September—IDA launches the DocStudies Program, later Docs Rock, the next big step in its series of Outreach Programs over the years. Docs Rock is funded, in large part, by the City of Los Angeles Development Fee Fund. Deborah Claessgens is program director.
November—Docs-in-Progress.com, a documentary resource devoted to global storytelling, is launched on the Web.
November—George W. Bush is elected US President.
December—David Haugland steps down as IDA President; Michael Donaldson is elected to replace him as IDA’s ninth President. Grace Ouchida resigns as Acting Executive Director.
2001
January—Michael Donaldson begins term as IDA’s ninth President.
January—Elizabeth Lorentz dies.
January—Academy of Motion Pictures Arts and Sciences grants “branch” status to documentarians, thanks, in part , to the efforts of Arnold Schwartzmann. Frieda Lee Mock is later elected to Board of Governors as governor of Documentary Branch.
BBC launches BBC Four, an all-digital channel devoted to factual programming.
February—Thomas White is officially named editor of International Documentary.
March—Court TV announces $140 million commitment to doc programming.
March—James Yee, ITVS Executive Director, dies.
April—Timothy Lyons, former editor of International Documentary, dies
April—Jack Haley Jr. dies.
May—Sandra Ruch takes the helm as IDA Executive Director.
May—Sally Jo Fifer named to lead ITVS.
June—Academy of Motion Picture Arts and Sciences Board of Governors rule that documentary shorts may qualify for award consideration by winning a Best Documentary Short award at one of nine designated film festivals.

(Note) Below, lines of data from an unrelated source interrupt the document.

-- pv_equiv track=rewrite | github.com/alias-pyking/InterviewPrep | competitive_programming/cf/uniform_generator.py | get_choice
-- ===== SOURCE A (Python) =====
-- def get_choice(step, mod):
-- 	result = [0] * mod
-- 	calculated = {}
-- 	calculated[0] = 1
-- 	for i in range(1,mod):
-- 		result[i] = (result[i - 1] + step) % mod
-- 		if result[i] in calculated:
-- 			return "Bad Choice"
-- 		calculated[result[i]] = 1
-- 	return "Good Choice"
-- ===== SOURCE B (Python) =====
-- def get_choice(step, mod):
--     # Full-period linear generator test: Good iff gcd(step, mod) == 1,
--     # computed by Euclid's algorithm instead of simulating all mod steps.
--     if mod <= 1:
--         return "Good Choice"
--     a, b = mod, step % mod
--     while b:
--         a, b = b, a % b
--     return "Good Choice" if a == 1 else "Bad Choice"
-- ===== Notes on version B (the rewrite author's own statement) =====
-- stated objective: faster
-- what changed: Instead of simulating the generator for mod steps with a list and a seen-dict, B decides full period by computing gcd(step, mod) with Euclid's algorithm and returns Good iff it is 1.
import Mathlib
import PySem

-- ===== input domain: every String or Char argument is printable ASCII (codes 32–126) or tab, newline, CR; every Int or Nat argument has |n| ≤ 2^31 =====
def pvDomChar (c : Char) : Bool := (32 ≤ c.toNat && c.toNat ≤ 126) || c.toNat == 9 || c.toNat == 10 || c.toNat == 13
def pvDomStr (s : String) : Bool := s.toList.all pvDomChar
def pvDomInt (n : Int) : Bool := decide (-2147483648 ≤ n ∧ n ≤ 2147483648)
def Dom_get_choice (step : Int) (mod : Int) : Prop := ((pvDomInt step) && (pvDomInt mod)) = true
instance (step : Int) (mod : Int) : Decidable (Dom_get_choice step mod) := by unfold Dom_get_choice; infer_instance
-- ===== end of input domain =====

-- B replaces A's O(mod) simulation of the generator by Euclid's gcd: Good iff gcd(step, mod) = 1.


-- ===== PORT A =====
-- the for-loop over range(1, mod), carrying the result list and the seen-dict.
-- Python's list is ported as Array Int and its dict as Std.HashMap Int Int (same
-- contents, insert/contains semantics and O(1) cost as CPython's list/dict; the
-- indices i and i-1 are always in range when the loop body runs, so the total
-- getD/setIfInBounds are exact here).
def aLoop (step m : Int) : Array Int → Std.HashMap Int Int → List Int → String
  | _, _, [] => "Good Choice"
  | result, calcd, i :: rest =>
    let v := PySem.Int.mod (result.getD (i - 1).toNat 0 + step) m
    let result' := result.setIfInBounds i.toNat v
    if calcd.contains v then "Bad Choice"
    else aLoop step m result' (calcd.insert v 1) rest

def get_choice (step : Int) (mod : Int) : String :=
  aLoop step mod (Array.replicate mod.toNat 0)
    ((∅ : Std.HashMap Int Int).insert 0 1) (PySem.List.pyRange 1 mod 1)

-- ===== PORT B =====
-- while b: a, b = b, a % b
def euclid (a b : Int) : Int :=
  if h : b = 0 then a else euclid b (PySem.Int.mod a b)
termination_by b.natAbs
decreasing_by
  rcases lt_or_gt_of_ne h with hb | hb
  · have := PySem.Int.mod_neg_bounds a hb; omega
  · have h1 := PySem.Int.mod_nonneg a hb
    have h2 := PySem.Int.mod_lt a hb; omega

def get_choice_alt (step : Int) (mod : Int) : String :=
  if mod ≤ 1 then "Good Choice"
  else if euclid mod (PySem.Int.mod step mod) = 1 then "Good Choice" else "Bad Choice"

-- ===== PRECONDITION & SPEC =====
def Spec_get_choice (step : Int) (mod : Int) (out : String) : Prop := out = get_choice_alt step mod
instance (step : Int) (mod : Int) (out : String) : Decidable (Spec_get_choice step mod out) := by unfold Spec_get_choice; infer_instance

-- ===== CLAIM (what is proved, stated in full; the proofs are below) =====
def Claim_equal_get_choice : Prop := ∀ (step : Int) (mod : Int), Dom_get_choice step mod → Spec_get_choice step mod (get_choice step mod)

-- ===== LEMMAS AND PROOFS =====

-- if gcd(step, m) = 1 the residues j*step % m are pairwise distinct below m
theorem pv_inj_of_coprime (step m : Int) (hg : Int.gcd step m = 1)
    (j k : Nat) (hj : (j : Int) < m) (hk : (k : Int) < m)
    (h : ((j : Int) * step) % m = ((k : Int) * step) % m) : j = k := by
  have hco : IsCoprime m step := by
    rw [Int.isCoprime_iff_gcd_eq_one, Int.gcd_comm]; exact hg
  have hdvd : m ∣ ((j : Int) - k) * step := by
    have := Int.emod_eq_emod_iff_emod_sub_eq_zero.mp h
    have h2 : ((j : Int) * step - (k : Int) * step) = ((j : Int) - k) * step := by ring
    rw [h2] at this
    exact Int.dvd_of_emod_eq_zero this
  have hd2 : m ∣ ((j : Int) - k) := hco.dvd_of_dvd_mul_right hdvd
  have hz : ((j : Int) - k) = 0 := Int.eq_zero_of_abs_lt_dvd hd2 (by
    rw [abs_lt]; omega)
  omega

-- if gcd(step, m) ≠ 1 there is a collision d*step ≡ 0 (mod m) with 0 < d < m
theorem pv_collision_of_not_coprime (step m : Int) (hm : 2 ≤ m) (hg : Int.gcd step m ≠ 1) :
    ∃ d : Nat, 0 < d ∧ (d : Int) < m ∧ ((d : Int) * step) % m = 0 := by
  set g : Nat := Int.gcd step m with hgdef
  have hg0 : g ≠ 0 := by
    intro h0
    rcases Int.gcd_eq_zero_iff.mp h0 with ⟨_, h2⟩
    omega
  have hg2 : 2 ≤ g := by omega
  have hgm : (g : Int) ∣ m := Int.gcd_dvd_right step m
  have hgs : (g : Int) ∣ step := Int.gcd_dvd_left step m
  have hgmn : g ∣ m.toNat := by
    have : (g : Int) ∣ (m.toNat : Int) := by
      rwa [Int.toNat_of_nonneg (by omega)]
    exact_mod_cast this
  refine ⟨m.toNat / g, ?_, ?_, ?_⟩
  · exact Nat.div_pos (Nat.le_of_dvd (by omega) hgmn) (by omega)
  · have := Nat.div_lt_self (n := m.toNat) (by omega) hg2
    omega
  · apply Int.emod_eq_zero_of_dvd
    rcases hgs with ⟨s', hs'⟩
    have hmd : (((m.toNat / g) * g : Nat) : Int) = m := by
      rw [Nat.div_mul_cancel hgmn, Int.toNat_of_nonneg (by omega)]
    refine ⟨s', ?_⟩
    calc ((m.toNat / g : Nat) : Int) * step
        = ((m.toNat / g : Nat) : Int) * ((g : Int) * s') := by rw [hs']
      _ = (((m.toNat / g) * g : Nat) : Int) * s' := by push_cast; ring
      _ = m * s' := by rw [hmd]

theorem pv_gcd_one_of_inj (step m : Int) (hm : 2 ≤ m)
    (hinj : ∀ j k : Nat, j < m.toNat → k < m.toNat →
      ((j : Int) * step) % m = ((k : Int) * step) % m → j = k) :
    Int.gcd step m = 1 := by
  by_contra hg
  obtain ⟨d, hd0, hdm, hcol⟩ := pv_collision_of_not_coprime step m hm hg
  have h0 : ((0 : Nat) : Int) * step % m = 0 := by simp
  have := hinj d 0 (by omega) (by omega) (by rw [hcol, h0])
  omega

-- Array.getD read through toList
theorem pv_array_getD (a : Array Int) (i : Nat) (d : Int) : a.getD i d = a.toList.getD i d := by
  rw [Array.getD_eq_getD_getElem?, List.getD_eq_getElem?_getD, Array.getElem?_toList]

-- the updated result list is the next stage of the residue table
theorem pv_set_map_range (n t : Nat) (f : Nat → Int) :
    ((List.range n).map (fun j => if j < t then f j else 0)).set t (f t) =
      (List.range n).map (fun j => if j < t + 1 then f j else 0) := by
  apply List.ext_getElem
  · simp
  · intro i h1 h2
    simp only [List.getElem_set, List.getElem_map, List.getElem_range,
      List.length_set, List.length_map, List.length_range] at h1 h2 ⊢
    by_cases hti : t = i
    · subst hti; rw [if_pos rfl, if_pos (by omega)]
    · rw [if_neg hti]
      by_cases hit : i < t
      · rw [if_pos hit, if_pos (by omega)]
      · rw [if_neg hit, if_neg (by omega)]

-- main loop invariant: A's loop from index t decides coprimality
theorem pv_aLoop_eq (step m : Int) (hm : 2 ≤ m) :
    ∀ (fuel t : Nat) (result : Array Int) (calcd : Std.HashMap Int Int),
    fuel = m.toNat - t → 1 ≤ t → t ≤ m.toNat →
    result.toList = (List.range m.toNat).map (fun j => if j < t then ((j : Int) * step) % m else 0) →
    (∀ x, calcd.contains x = true ↔ ∃ j, j < t ∧ ((j : Int) * step) % m = x) →
    (∀ j k : Nat, j < t → k < t →
      ((j : Int) * step) % m = ((k : Int) * step) % m → j = k) →
    aLoop step m result calcd (PySem.List.pyRange (t : Int) m 1) =
      if Int.gcd step m = 1 then "Good Choice" else "Bad Choice" := by
  intro fuel
  induction fuel with
  | zero =>
    intro t result calcd hfuel ht1 htm hres hcal hinj
    have htm' : t = m.toNat := by omega
    rw [PySem.List.pyRange_one_eq_nil (by omega)]
    rw [if_pos (pv_gcd_one_of_inj step m hm (by rw [← htm'] at *; exact hinj))]
    rfl
  | succ fuel ih =>
    intro t result calcd hfuel ht1 htm hres hcal hinj
    by_cases htlt : t < m.toNat
    · have htm2 : (t : Int) < m := by omega
      rw [PySem.List.pyRange_one_cons htm2]
      show (let v := PySem.Int.mod (result.getD ((t : Int) - 1).toNat 0 + step) m
            let result' := result.setIfInBounds (t : Int).toNat v
            if calcd.contains v then "Bad Choice"
            else aLoop step m result' (calcd.insert v 1) (PySem.List.pyRange ((t : Int) + 1) m 1)) = _
      have hget : result.getD ((t : Int) - 1).toNat 0 = (((t - 1 : Nat) : Int) * step) % m := by
        have hc : ((t : Int) - 1).toNat = t - 1 := by omega
        rw [hc, pv_array_getD, hres,
          PySem.List.getD_map_range _ _ _ _ (by omega), if_pos (by omega)]
      have hv : PySem.Int.mod (result.getD ((t : Int) - 1).toNat 0 + step) m =
          ((t : Int) * step) % m := by
        rw [hget, PySem.Int.mod_eq_emod_of_pos (by omega), Int.emod_add_emod]
        congr 1
        have : ((t - 1 : Nat) : Int) = (t : Int) - 1 := by omega
        rw [this]; ring
      simp only [hv]
      by_cases hc : calcd.contains (((t : Int) * step) % m)
      · rw [if_pos hc]
        obtain ⟨j, hjt, hjv⟩ := (hcal _).mp hc
        rw [if_neg]
        intro hg1
        have := pv_inj_of_coprime step m hg1 j t (by omega) (by omega) hjv
        omega
      · rw [if_neg hc]
        have hcast : ((t : Int) + 1) = ((t + 1 : Nat) : Int) := by omega
        rw [hcast]
        apply ih (t + 1)
        · omega
        · omega
        · omega
        · rw [Array.toList_setIfInBounds, Int.toNat_natCast, hres, pv_set_map_range _ _ _]
        · intro x
          rw [Std.HashMap.contains_insert]
          simp only [Bool.or_eq_true, beq_iff_eq]
          constructor
          · intro hx
            rcases hx with hx | hx
            · exact ⟨t, by omega, hx⟩
            · obtain ⟨j, hj, hje⟩ := (hcal x).mp hx
              exact ⟨j, by omega, hje⟩
          · rintro ⟨j, hj, hje⟩
            by_cases hjt : j < t
            · exact Or.inr ((hcal x).mpr ⟨j, hjt, hje⟩)
            · have : j = t := by omega
              subst this
              exact Or.inl hje
        · intro j k hj hk hjk
          by_cases hjt : j < t <;> by_cases hkt : k < t
          · exact hinj j k hjt hkt hjk
          · exfalso
            have hkt' : k = t := by omega
            subst hkt'
            exact hc ((hcal _).mpr ⟨j, hjt, hjk⟩)
          · exfalso
            have hjt' : j = t := by omega
            subst hjt'
            exact hc ((hcal _).mpr ⟨k, hkt, hjk.symm⟩)
          · omega
    · have htm' : t = m.toNat := by omega
      rw [PySem.List.pyRange_one_eq_nil (by omega)]
      rw [if_pos (pv_gcd_one_of_inj step m hm (by rw [← htm'] at *; exact hinj))]
      rfl

-- A computes the gcd criterion when mod ≥ 2
theorem pv_get_choice_eq_gcd (step m : Int) (hm : 2 ≤ m) :
    get_choice step m = if Int.gcd step m = 1 then "Good Choice" else "Bad Choice" := by
  unfold get_choice
  have h1 : ((1 : Nat) : Int) = (1 : Int) := by norm_num
  rw [← h1]
  apply pv_aLoop_eq step m hm (m.toNat - 1) 1
  · rfl
  · omega
  · omega
  · rw [Array.toList_replicate]
    apply List.ext_getElem
    · simp
    · intro i hi1 hi2
      simp only [List.getElem_replicate, List.getElem_map, List.getElem_range]
      split_ifs with h
      · have : i = 0 := by omega
        subst this; simp
      · rfl
  · intro x
    rw [Std.HashMap.contains_insert]
    simp only [Std.HashMap.contains_empty, Bool.or_false, beq_iff_eq]
    constructor
    · intro h; exact ⟨0, by omega, by simp [← h]⟩
    · rintro ⟨j, hj, hje⟩
      have : j = 0 := by omega
      subst this; simpa using hje
  · intro j k hj hk _; omega

-- B's Euclid loop computes Nat.gcd
theorem pv_euclid_eq (y : Nat) : ∀ x : Nat, euclid (x : Int) (y : Int) = (Nat.gcd y x : Int) := by
  induction y using Nat.strong_induction_on with
  | _ y ih =>
    intro x
    match hy : y with
    | 0 => rw [euclid]; simp
    | Nat.succ n =>
      rw [euclid]
      rw [dif_neg (by exact_mod_cast Nat.succ_ne_zero n)]
      have hpos : (0 : Int) < (Nat.succ n : Int) := by exact_mod_cast Nat.succ_pos n
      rw [PySem.Int.mod_eq_emod_of_pos hpos]
      have hmodcast : (x : Int) % (Nat.succ n : Int) = ((x % Nat.succ n : Nat) : Int) := by
        push_cast; rfl
      rw [hmodcast, ih (x % Nat.succ n) (Nat.mod_lt x (Nat.succ_pos n)) (Nat.succ n),
        Nat.gcd_rec (Nat.succ n) x]

-- B computes the gcd criterion when mod ≥ 2
theorem pv_get_choice_alt_eq_gcd (step m : Int) (hm : 2 ≤ m) :
    get_choice_alt step m = if Int.gcd step m = 1 then "Good Choice" else "Bad Choice" := by
  unfold get_choice_alt
  rw [if_neg (by omega)]
  obtain ⟨x, hx⟩ : ∃ x : Nat, ((x : Nat) : Int) = m := ⟨m.toNat, Int.toNat_of_nonneg (by omega)⟩
  subst hx
  have hmod : PySem.Int.mod step (x : Int) = step % (x : Int) :=
    PySem.Int.mod_eq_emod_of_pos (by omega)
  have hym : (0 : Int) ≤ step % (x : Int) := Int.emod_nonneg step (by omega)
  obtain ⟨y, hy⟩ : ∃ y : Nat, ((y : Nat) : Int) = step % (x : Int) :=
    ⟨(step % (x : Int)).toNat, Int.toNat_of_nonneg hym⟩
  have heu : euclid (x : Int) (PySem.Int.mod step (x : Int)) = (Nat.gcd y x : Int) := by
    rw [hmod, ← hy, pv_euclid_eq]
  have hgg : Nat.gcd y x = Int.gcd step (x : Int) := by
    have h1 : Nat.gcd y x = Int.gcd (step % (x : Int)) (x : Int) := by
      unfold Int.gcd
      congr 1 <;> omega
    rw [h1, Int.gcd_comm]
    have h2 : step % (x : Int) = step + (-(step / (x : Int))) * (x : Int) := by
      rw [Int.emod_def]; ring
    rw [h2, Int.gcd_add_mul_right_right, Int.gcd_comm]
  rw [heu, hgg]
  split_ifs with h1 h2 h3
  · rfl
  · exfalso; exact h2 (by exact_mod_cast h1)
  · exfalso; exact h1 (by exact_mod_cast h3)
  · rfl

-- ===== VERDICT (by name: the statement is the Claim_ definition above) =====
theorem get_choice_spec : Claim_equal_get_choice := by
  intro step mod _
  unfold Spec_get_choice
  by_cases hm : mod ≤ 1
  · unfold get_choice get_choice_alt
    rw [PySem.List.pyRange_one_eq_nil hm, if_pos hm]
    rfl
  · rw [pv_get_choice_eq_gcd step mod (by omega),
      pv_get_choice_alt_eq_gcd step mod (by omega)]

July—Soros Documentary Fund is transferred from Open Society Institute to International Program of Sundance Institute; the OSI will continue to support the Fund.
July—Erik Barnouw dies.
August—The third Summer Nights at the Ford program includes screening of DA Pennebaker’s Dont Look Back and the presentation of IDA Mentor Award to Pennebaker.
September 11—Terrorists attack the World Trade Center in New York and the Pentagon outside Washington, DC.
October 6—US begins war effort in Afghanistan.
December—IDA presents first Pioneer Award for Distinguished Lifetime Service to the Documentary Community to Robert Guenette, and the first Courage Under Fire Award for exemplary pursuit of truth in the face of extraordinary danger to Saira Shah. Both awards henceforth will be given on an occasional basis.
December—IDA holds first Mentoring Workshops for Fiscal Sponsorees, coordinated by Mitchell Block.
2002
January—Robert Redford announces formation of separate documentary channel under the auspices of the Sundance Channel.
January—The American Film Institute announces The Silver: AFIDiscovery Documentary Festival, to be held in Silver Spring, Maryland, in June 2003.